Task description – When the line containing "pvEnumLoop rest (i + 1)" appears in the data below, begin copying there and stop only after the line containing "lemma pvZ_dropWhile (xs".

═════ Data to examine

-- pv_equiv track=rewrite | github.com/Zeroto521/my-data-toolkit | script/make_repl.py | handle_source
-- ===== SOURCE A (Python) =====
-- from itertools import groupby
--
-- IN = ">>> "
--
-- IN2 = "... "
--
-- EMPTYLINE = "\n"
--
-- def handle_source(source: dict) -> str:
--     res = []
--     for is_key, group in groupby(source, lambda x: x != EMPTYLINE):
--         if is_key:
--             for i, block in enumerate(group):
--                 if (
--                     i == 0
--                     or block.startswith("import")
--                     or (block.startswith("from") and "import" in block)
--                 ):
--                     res.append(IN + block)
--                 else:
--                     res.append(IN2 + block)
--
--     return "".join(res) + "\n"
-- ===== SOURCE B (Python) =====
-- def handle_source(source: dict) -> str:
--     lines = list(source)
--     return "".join(
--         (">>> " if prev == "\n" or line.startswith("import")
--          or (line.startswith("from") and "import" in line) else "... ") + line
--         for prev, line in zip(["\n"] + lines, lines)
--         if line != "\n"
--     ) + "\n"
-- ===== Notes on version B (the rewrite author's own statement) =====
-- stated objective: alternative
-- what changed: Replaces groupby run-splitting with inner enumerate state by a stateless comprehension over the list zipped with a shifted copy of itself: each kept line's prefix is decided locally from its immediate predecessor (block start iff predecessor is a blank line), with no running state or grouping.
import Mathlib
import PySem

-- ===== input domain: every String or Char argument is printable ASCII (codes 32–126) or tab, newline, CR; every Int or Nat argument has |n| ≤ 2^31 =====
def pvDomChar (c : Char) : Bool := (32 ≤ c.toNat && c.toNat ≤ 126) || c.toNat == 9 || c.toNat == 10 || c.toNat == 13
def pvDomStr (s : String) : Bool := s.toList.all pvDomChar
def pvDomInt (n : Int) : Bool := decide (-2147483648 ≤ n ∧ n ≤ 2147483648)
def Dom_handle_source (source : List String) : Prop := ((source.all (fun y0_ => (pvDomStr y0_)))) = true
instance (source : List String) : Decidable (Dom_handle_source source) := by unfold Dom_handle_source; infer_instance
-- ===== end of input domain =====

-- B drops the groupby/enumerate stateful grouping for a stateless pass over the
-- list zipped with a shifted copy: each line's prefix is decided from its
-- immediate predecessor alone (alternative decomposition, same cost).

-- ===== PORT A =====
-- the groupby key:  x != "\n"
def pvKey (x : String) : Bool := x != "\n"

-- itertools.groupby source (lambda x: x != "\n"): maximal runs of equal key, in order
def pvGroups (source : List String) : List (Bool × List String) :=
  match source with
  | [] => []
  | x :: xs =>
      (pvKey x, x :: xs.takeWhile (fun y => pvKey y == pvKey x)) ::
        pvGroups (xs.dropWhile (fun y => pvKey y == pvKey x))
termination_by source.length
decreasing_by
  simp only [List.length_cons]
  exact Nat.lt_succ_of_le (List.length_dropWhile_le _ _)

-- "import"-line test shared by both versions' conditions
def pvIsImport (block : String) : Bool :=
  PySem.Str.startswith block "import" ||
    (PySem.Str.startswith block "from" && PySem.Str.isIn "import" block)

-- the inner 'for i, block in enumerate(group)' loop
def pvEnumLoop (group : List String) (i : Nat) : List String :=
  match group with
  | [] => []
  | block :: rest =>
      (if i == 0 || pvIsImport block then ">>> " ++ block else "... " ++ block) ::
        pvEnumLoop rest (i + 1)

def handle_source (source : List String) : String :=
  let res := (pvGroups source).flatMap (fun g => if g.1 then pvEnumLoop g.2 0 else [])
  PySem.Str.join "" res ++ "\n"

-- ===== PORT B =====
-- the per-pair prefix decision of Source B's comprehension
def pvPrefix (prev line : String) : String :=
  (if prev == "\n" || pvIsImport line then ">>> " else "... ") ++ line

def handle_source_alt (source : List String) : String :=
  PySem.Str.join ""
    (((("\n" :: source).zip source).filter (fun p => p.2 != "\n")).map
      (fun p => pvPrefix p.1 p.2)) ++ "\n"

-- ===== PRECONDITION & SPEC =====
def Spec_handle_source (source : List String) (out : String) : Prop := out = handle_source_alt source
instance (source : List String) (out : String) : Decidable (Spec_handle_source source out) := by unfold Spec_handle_source; infer_instance

-- ===== CLAIM (what is proved, stated in full; the proofs are below) =====
def Claim_equal_handle_source : Prop := ∀ (source : List String), Dom_handle_source source → Spec_handle_source source (handle_source source)

-- ===== LEMMAS AND PROOFS =====

-- recursive form of B's filtered/mapped zip; 'prev' carries the predecessor line
def pvZ (prev : String) : List String → List String
  | [] => []
  | x :: xs => if x == "\n" then pvZ x xs else pvPrefix prev x :: pvZ x xs

lemma zip_eq_pvZ (prev : String) (xs : List String) :
    (((prev :: xs).zip xs).filter (fun p => p.2 != "\n")).map (fun p => pvPrefix p.1 p.2)
      = pvZ prev xs := by
  induction xs generalizing prev with
  | nil => rfl
  | cons x xs ih =>
      by_cases h : x = "\n"
      · simpa [List.zip, List.zipWith, pvZ, h] using ih x
      · simpa [List.zip, List.zipWith, pvZ, h] using ih x

-- pvZ from a "\n" predecessor ignores a leading run of "\n" lines
lemma pvZ_dropWhile (xs : List String) :
    pvZ "\n" (xs.dropWhile (fun y => y == "\n")) = pvZ "\n" xs := by
  induction xs with
  | nil => rfl
  | cons x xs ih =>
      by_cases h : x = "\n"
      · subst h; simpa [pvZ] using ih
      · have hb : (x == "\n") = false := by simp [h]
        simp [List.dropWhile, hb, pvZ]

-- from i ≥ 1 on, the enumerate loop ignores the index
lemma enumLoop_pos (t : List String) (i : Nat) (hi : i ≠ 0) :
    pvEnumLoop t i = t.map (fun b => if pvIsImport b then ">>> " ++ b else "... " ++ b) := by
  induction t generalizing i with
  | nil => rfl
  | cons b t ih => simp [pvEnumLoop, hi, ih (i + 1) (Nat.succ_ne_zero i)]

-- when the tail is empty or starts with "\n", the predecessor does not matter
lemma pvZ_shape (q : String) (r : List String)
    (hr : r = [] ∨ ∃ r', r = "\n" :: r') :
    pvZ q r = pvZ "\n" r := by
  rcases hr with h | ⟨r', h⟩ <;> subst h <;> simp [pvZ]

-- over a run of non-"\n" lines after a non-"\n" predecessor, pvZ is a plain map
lemma pvZ_run (t : List String) (r : List String) (p : String)
    (ht : ∀ y ∈ t, y ≠ "\n") (hp : p ≠ "\n")
    (hr : r = [] ∨ ∃ r', r = "\n" :: r') :
    pvZ p (t ++ r) =
      t.map (fun b => if pvIsImport b then ">>> " ++ b else "... " ++ b) ++ pvZ "\n" r := by
  induction t generalizing p with
  | nil => simpa using pvZ_shape p r hr
  | cons b t ih =>
      have hb : b ≠ "\n" := ht b (List.mem_cons_self ..)
      have hbb : (b == "\n") = false := by simp [hb]
      have hpb : (p == "\n") = false := by simp [hp]
      have ih' := ih b (fun y hy => ht y (List.mem_cons_of_mem _ hy)) hb
      simp [pvZ, hbb, pvPrefix, hpb, ih']
      split <;> rfl

lemma flat_eq_pvZ (source : List String) :
    (pvGroups source).flatMap (fun g => if g.1 then pvEnumLoop g.2 0 else []) =
      pvZ "\n" source := by
  induction source using pvGroups.induct with
  | case1 => simp [pvGroups]; rfl
  | case2 x xs ih =>
    rw [pvGroups]
    by_cases hx : x = "\n"
    · subst hx
      have hk : pvKey "\n" = false := by decide
      have hpred : (fun y => pvKey y == pvKey "\n") = (fun y : String => y == "\n") := by
        funext y; simp [pvKey, bne]
      rw [hpred] at ih ⊢
      simp only [hk, List.flatMap_cons, Bool.false_eq_true, if_false, List.nil_append]
      rw [ih, pvZ_dropWhile]
      simp [pvZ]
    · have hk : pvKey x = true := by simp [pvKey, hx]
      set t := xs.takeWhile (fun y => pvKey y == pvKey x) with ht
      set r := xs.dropWhile (fun y => pvKey y == pvKey x) with hrr
      have hxs : xs = t ++ r := (List.takeWhile_append_dropWhile).symm
      have htne : ∀ y ∈ t, y ≠ "\n" := by
        intro y hy
        have := List.mem_takeWhile_imp hy
        simp only [hk, beq_true] at this
        simpa [pvKey] using this
      have hrshape : r = [] ∨ ∃ r', r = "\n" :: r' := by
        match hr : r with
        | [] => exact Or.inl rfl
        | y :: r' =>
          refine Or.inr ⟨r', ?_⟩
          have h0 := List.head?_dropWhile_not (fun y => pvKey y == pvKey x) xs
          rw [← hrr] at h0
          simp only [List.head?_cons] at h0
          rw [hk] at h0
          have : y = "\n" := by simpa [pvKey, bne] using h0
          rw [this]
      simp only [hk, List.flatMap_cons]
      rw [ih]
      rw [pvEnumLoop, enumLoop_pos t 1 (by decide)]
      conv_rhs => rw [hxs]
      have hxb : (x == "\n") = false := by simp [hx]
      simp only [pvZ, hxb, Bool.false_eq_true, if_false]
      rw [pvZ_run t r x htne hx hrshape]
      simp [pvPrefix]

-- ===== VERDICT (by name: the statement is the Claim_ definition above) =====
theorem handle_source_spec : Claim_equal_handle_source := by
  intro source _
  unfold Spec_handle_source handle_source handle_source_alt
  rw [flat_eq_pvZ, zip_eq_pvZ]
theorem foldl_bump_getD : ∀ (s : List Char),
    (∀ c ∈ s, ∃ d, d < 10 ∧ c = Nat.digitChar d) →
    ∀ (counts : List Int), counts.length = 10 →
    ∀ j, j < 10 →
    (List.foldl pvBump counts s).getD j 0 = counts.getD j 0 + (s.count (Nat.digitChar j) : Int) := by
  intro s
  induction s with
  | nil => intro _ counts _ j _; simp
  | cons c cs ih =>
    intro hdig counts hlen j hj
    rcases hdig c List.mem_cons_self with ⟨d, hd, rfl⟩
    have hb : (pvBump counts (Nat.digitChar d)).length = 10 := by
      simp [pvBump, hlen]
    have := ih (fun c hc => hdig c (List.mem_cons_of_mem _ hc)) (pvBump counts (Nat.digitChar d)) hb j hj
    simp only [List.foldl_cons, this]
    have hval : (pyDigitVal (Nat.digitChar d)).toNat = d := by
      rw [pyDigitVal_digitChar d hd]; simp
    have hinj : (Nat.digitChar d = Nat.digitChar j) ↔ d = j := by
      constructor
      · intro h
        have h1 := pyDigitVal_digitChar d hd
        have h2 := pyDigitVal_digitChar j hj
        rw [h] at h1; rw [h2] at h1; exact_mod_cast h1.symm
      · intro h; rw [h]
    by_cases hdj : d = j
    · subst hdj
      have : (pvBump counts (Nat.digitChar d)).getD d 0 = counts.getD d 0 + 1 := by
        simp [pvBump, hval, List.getD, hlen.symm ▸ hd]
      rw [this]
      simp
      ring
    · have : (pvBump counts (Nat.digitChar d)).getD j 0 = counts.getD j 0 := by
        simp [pvBump, hval, List.getD, List.getElem?_set_ne (by omega : d ≠ j)]
      rw [this]
      have : ¬ (Nat.digitChar d = Nat.digitChar j) := fun h => hdj (hinj.mp h)
      simp [List.count_cons, this]

theorem mem_foldl_bump (s : List Char)
    (hdig : ∀ c ∈ s, ∃ d, d < 10 ∧ c = Nat.digitChar d) :
    ((2 : Int) ∈ List.foldl pvBump (List.replicate 10 0) s) ↔ ∃ e ∈ s, s.count e = 2 := by
  have hlen : (List.foldl pvBump (List.replicate 10 0) s).length = 10 := by
    simp [foldl_bump_length]
  constructor
  · intro hmem
    rcases List.mem_iff_getElem.mp hmem with ⟨j, hjlt, hj⟩
    have hjlt' : j < 10 := by omega
    have h1 := foldl_bump_getD s hdig (List.replicate 10 0) (by simp) j hjlt'
    rw [List.getD_eq_getElem _ _ hjlt, hj] at h1
    have h0 : (List.replicate 10 (0:Int)).getD j 0 = 0 := by
      rw [List.getD_eq_getElem _ _ (by simp only [List.length_replicate]; omega), List.getElem_replicate]
    rw [h0] at h1
    have hc : s.count (Nat.digitChar j) = 2 := by omega
    exact ⟨Nat.digitChar j, List.count_pos_iff.mp (by omega), hc⟩
  · rintro ⟨e, he, hce⟩
    rcases hdig e he with ⟨d, hd, rfl⟩
    have h1 := foldl_bump_getD s hdig (List.replicate 10 0) (by simp) d hd
    have h0 : (List.replicate 10 (0:Int)).getD d 0 = 0 := by
      rw [List.getD_eq_getElem _ _ (by simp only [List.length_replicate]; omega), List.getElem_replicate]
    rw [h0, hce] at h1
    have hd' : d < (List.foldl pvBump (List.replicate 10 0) s).length := by omega
    rw [List.getD_eq_getElem _ _ hd'] at h1
    have : (List.foldl pvBump (List.replicate 10 0) s)[d] = 2 := by rw [h1]; norm_num
    rw [← this]
    exact List.getElem_mem _

-- B's runs: membership characterisation on sorted lists
theorem not_mem_of_pairwise {c d : Char} {ds : List Char}
    (hp : (c :: d :: ds).Pairwise (· ≤ ·)) (hne : d ≠ c) : c ∉ d :: ds := by
  intro hmem
  rcases List.mem_cons.mp hmem with h | h
  · exact hne h.symm
  · have h1 : c ≤ d := (List.pairwise_cons.mp hp).1 d List.mem_cons_self
    have h2 : d ≤ c := (List.pairwise_cons.mp (List.pairwise_cons.mp hp).2).1 c h
    exact hne (le_antisymm h2 h1)

theorem runGo_mem : ∀ (xs : List Char) (c : Char) (k m : Int),
    (c :: xs).Pairwise (· ≤ ·) →
    (m ∈ runGo c k xs ↔ m = k + (xs.count c : Int) ∨ ∃ d ∈ xs, d ≠ c ∧ m = (xs.count d : Int)) := by
  intro xs
  induction xs with
  | nil => intro c k m _; simp [runGo]
  | cons d ds ih =>
    intro c k m hp
    by_cases hdc : d = c
    · subst hdc
      have hp' : (d :: ds).Pairwise (· ≤ ·) := hp.sublist (by simp)
      rw [show runGo d k (d :: ds) = runGo d (k+1) ds by simp [runGo]]
      rw [ih d (k+1) m hp']
      constructor
      · rintro (h | ⟨e, he, hec, hm⟩)
        · left; simp [List.count_cons]; push_cast; omega
        · right; exact ⟨e, List.mem_cons_of_mem _ he, hec, by simp [List.count_cons, Ne.symm hec]; exact hm⟩
      · rintro (h | ⟨e, he, hec, hm⟩)
        · left; simp [List.count_cons] at h; push_cast at h ⊢; omega
        · right
          have he' : e ∈ ds := by rcases List.mem_cons.mp he with h | h; exact absurd h hec; exact h
          exact ⟨e, he', hec, by simp [List.count_cons, Ne.symm hec] at hm; exact hm⟩
    · have hnotmem : c ∉ d :: ds := not_mem_of_pairwise hp (by exact hdc)
      have hcount0 : List.count c (d :: ds) = 0 := List.count_eq_zero_of_not_mem hnotmem
      have hp' : (d :: ds).Pairwise (· ≤ ·) := List.pairwise_cons.mp hp |>.2
      rw [show runGo c k (d :: ds) = k :: runGo d 1 ds by simp [runGo, hdc]]
      rw [List.mem_cons, ih d 1 m hp']
      constructor
      · rintro (h | h | ⟨e, he, hed, hm⟩)
        · left; rw [hcount0]; push_cast; omega
        · right; exact ⟨d, List.mem_cons_self, hdc, by simp [List.count_cons] at h ⊢; push_cast at h ⊢; omega⟩
        · right
          have hec : e ≠ c := by
            intro h; subst h
            exact hnotmem (List.mem_cons_of_mem _ he)
          exact ⟨e, List.mem_cons_of_mem _ he, hec, by simp [List.count_cons, Ne.symm hed]; exact hm⟩
      · rintro (h | ⟨e, he, hec, hm⟩)
        · left; rw [hcount0] at h; push_cast at h; omega
        · rcases List.mem_cons.mp he with h | h
          · subst h
            right; left
            simp [List.count_cons] at hm; push_cast at hm; omega
          · by_cases hed : e = d
            · subst hed
              right; left
              simp [List.count_cons] at hm; push_cast at hm; omega
            · right; right
              exact ⟨e, h, hed, by simp [List.count_cons, Ne.symm hed] at hm; exact hm⟩

theorem mem_runLengths (s : List Char) (hs : s.Pairwise (· ≤ ·)) (m : Int) :
    m ∈ runLengths s ↔ ∃ e ∈ s, m = (s.count e : Int) := by
  match s with
  | [] => simp [runLengths]
  | c :: cs =>
    rw [show runLengths (c :: cs) = runGo c 1 cs from rfl, runGo_mem cs c 1 m hs]
    constructor
    · rintro (h | ⟨d, hd, hdc, hm⟩)
      · exact ⟨c, List.mem_cons_self, by simp [List.count_cons]; push_cast; omega⟩
      · exact ⟨d, List.mem_cons_of_mem _ hd, by simp [List.count_cons, Ne.symm hdc]; exact hm⟩
    · rintro ⟨e, he, hm⟩
      by_cases hec : e = c
      · subst hec
        left; simp [List.count_cons] at hm; push_cast at hm ⊢; omega
      · right
        have he' : e ∈ cs := by rcases List.mem_cons.mp he with h | h; exact absurd h hec; exact h
        exact ⟨e, he', hec, by simp [List.count_cons, Ne.symm hec] at hm; exact hm⟩

-- adjacency flag: a count of 2 forces an adjacent equal pair in a sorted list
def hasEq : List Char → Bool
  | [] => false
  | [_] => false
  | a :: b :: t => (a = b) || hasEq (b :: t)

theorem count_two_hasEq : ∀ (s : List Char), s.Pairwise (· ≤ ·) →
    ∀ e, 2 ≤ s.count e → hasEq s = true := by
  intro s
  induction s with
  | nil => intro _ e h; simp at h
  | cons a t ih =>
    intro hp e hcount
    match t, hp with
    | [], _ => simp [List.count_cons] at hcount; split at hcount <;> omega
    | b :: t', hp =>
      by_cases hae : a = e
      · subst hae
        have hat : a ∈ b :: t' := by
          rw [List.count_cons_self] at hcount
          exact List.count_pos_iff.mp (by omega)
        have hab : a ≤ b := (List.pairwise_cons.mp hp).1 b List.mem_cons_self
        rcases List.mem_cons.mp hat with h | h
        · simp [hasEq, h]
        · have hba : b ≤ a := (List.pairwise_cons.mp (List.pairwise_cons.mp hp).2).1 a h
          have : a = b := le_antisymm hab hba
          simp [hasEq, this]
      · have : 2 ≤ List.count e (b :: t') := by
          simp [List.count_cons, hae] at hcount ⊢; omega
        have := ih (List.pairwise_cons.mp hp).2 e this
        simp [hasEq, this]

def hasDesc (s : List Char) : Bool := (s.zip s.tail).any (fun p => decide (p.2 < p.1))

theorem hasDesc_false_iff : ∀ s : List Char, hasDesc s = false ↔ s.IsChain (· ≤ ·) := by
  intro s
  match s with
  | [] => simp [hasDesc]
  | [a] => simp [hasDesc]
  | a :: b :: t =>
    have ih := hasDesc_false_iff (b :: t)
    simp only [hasDesc, List.tail, List.zip_cons_cons, List.any_cons, Bool.or_eq_false_iff,
      List.isChain_cons_cons] at *
    constructor
    · rintro ⟨h1, h2⟩
      exact ⟨not_lt.mp (by simpa using h1), ih.mp h2⟩
    · rintro ⟨h1, h2⟩
      exact ⟨by simpa using not_lt.mpr h1, ih.mpr h2⟩

theorem valid2Go_desc : ∀ (cs : List Char) (prev : Char) (counts : List Int) (dup : Bool),
    hasDesc (prev :: cs) = true → valid2Go prev cs counts dup = false := by
  intro cs
  induction cs with
  | nil => intro prev counts dup h; simp [hasDesc] at h
  | cons c cs' ih =>
    intro prev counts dup h
    simp only [hasDesc, List.tail, List.zip_cons_cons, List.any_cons, Bool.or_eq_true] at h
    by_cases hlt : c < prev
    · simp [valid2Go, hlt]
    · rcases h with h | h
      · simp at h; exact absurd h hlt
      · have := ih c (pvBump counts c) (if prev = c then true else dup) (by simpa [hasDesc] using h)
        simp only [valid2Go]
        rw [if_neg (by simpa using hlt)]
        exact this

══════════

Response to this exercise –
        pvEnumLoop rest (i + 1)

def handle_source (source : List String) : String :=
  let res := (pvGroups source).flatMap (fun g => if g.1 then pvEnumLoop g.2 0 else [])
  PySem.Str.join "" res ++ "\n"

-- ===== PORT B =====
-- the per-pair prefix decision of Source B's comprehension
def pvPrefix (prev line : String) : String :=
  (if prev == "\n" || pvIsImport line then ">>> " else "... ") ++ line

def handle_source_alt (source : List String) : String :=
  PySem.Str.join ""
    (((("\n" :: source).zip source).filter (fun p => p.2 != "\n")).map
      (fun p => pvPrefix p.1 p.2)) ++ "\n"

-- ===== PRECONDITION & SPEC =====
def Spec_handle_source (source : List String) (out : String) : Prop := out = handle_source_alt source
instance (source : List String) (out : String) : Decidable (Spec_handle_source source out) := by unfold Spec_handle_source; infer_instance

-- ===== CLAIM (what is proved, stated in full; the proofs are below) =====
def Claim_equal_handle_source : Prop := ∀ (source : List String), Dom_handle_source source → Spec_handle_source source (handle_source source)

-- ===== LEMMAS AND PROOFS =====

-- recursive form of B's filtered/mapped zip; 'prev' carries the predecessor line
def pvZ (prev : String) : List String → List String
  | [] => []
  | x :: xs => if x == "\n" then pvZ x xs else pvPrefix prev x :: pvZ x xs

lemma zip_eq_pvZ (prev : String) (xs : List String) :
    (((prev :: xs).zip xs).filter (fun p => p.2 != "\n")).map (fun p => pvPrefix p.1 p.2)
      = pvZ prev xs := by
  induction xs generalizing prev with
  | nil => rfl
  | cons x xs ih =>
      by_cases h : x = "\n"
      · simpa [List.zip, List.zipWith, pvZ, h] using ih x
      · simpa [List.zip, List.zipWith, pvZ, h] using ih x

-- pvZ from a "\n" predecessor ignores a leading run of "\n" lines
lemma pvZ_dropWhile (xs : List String) :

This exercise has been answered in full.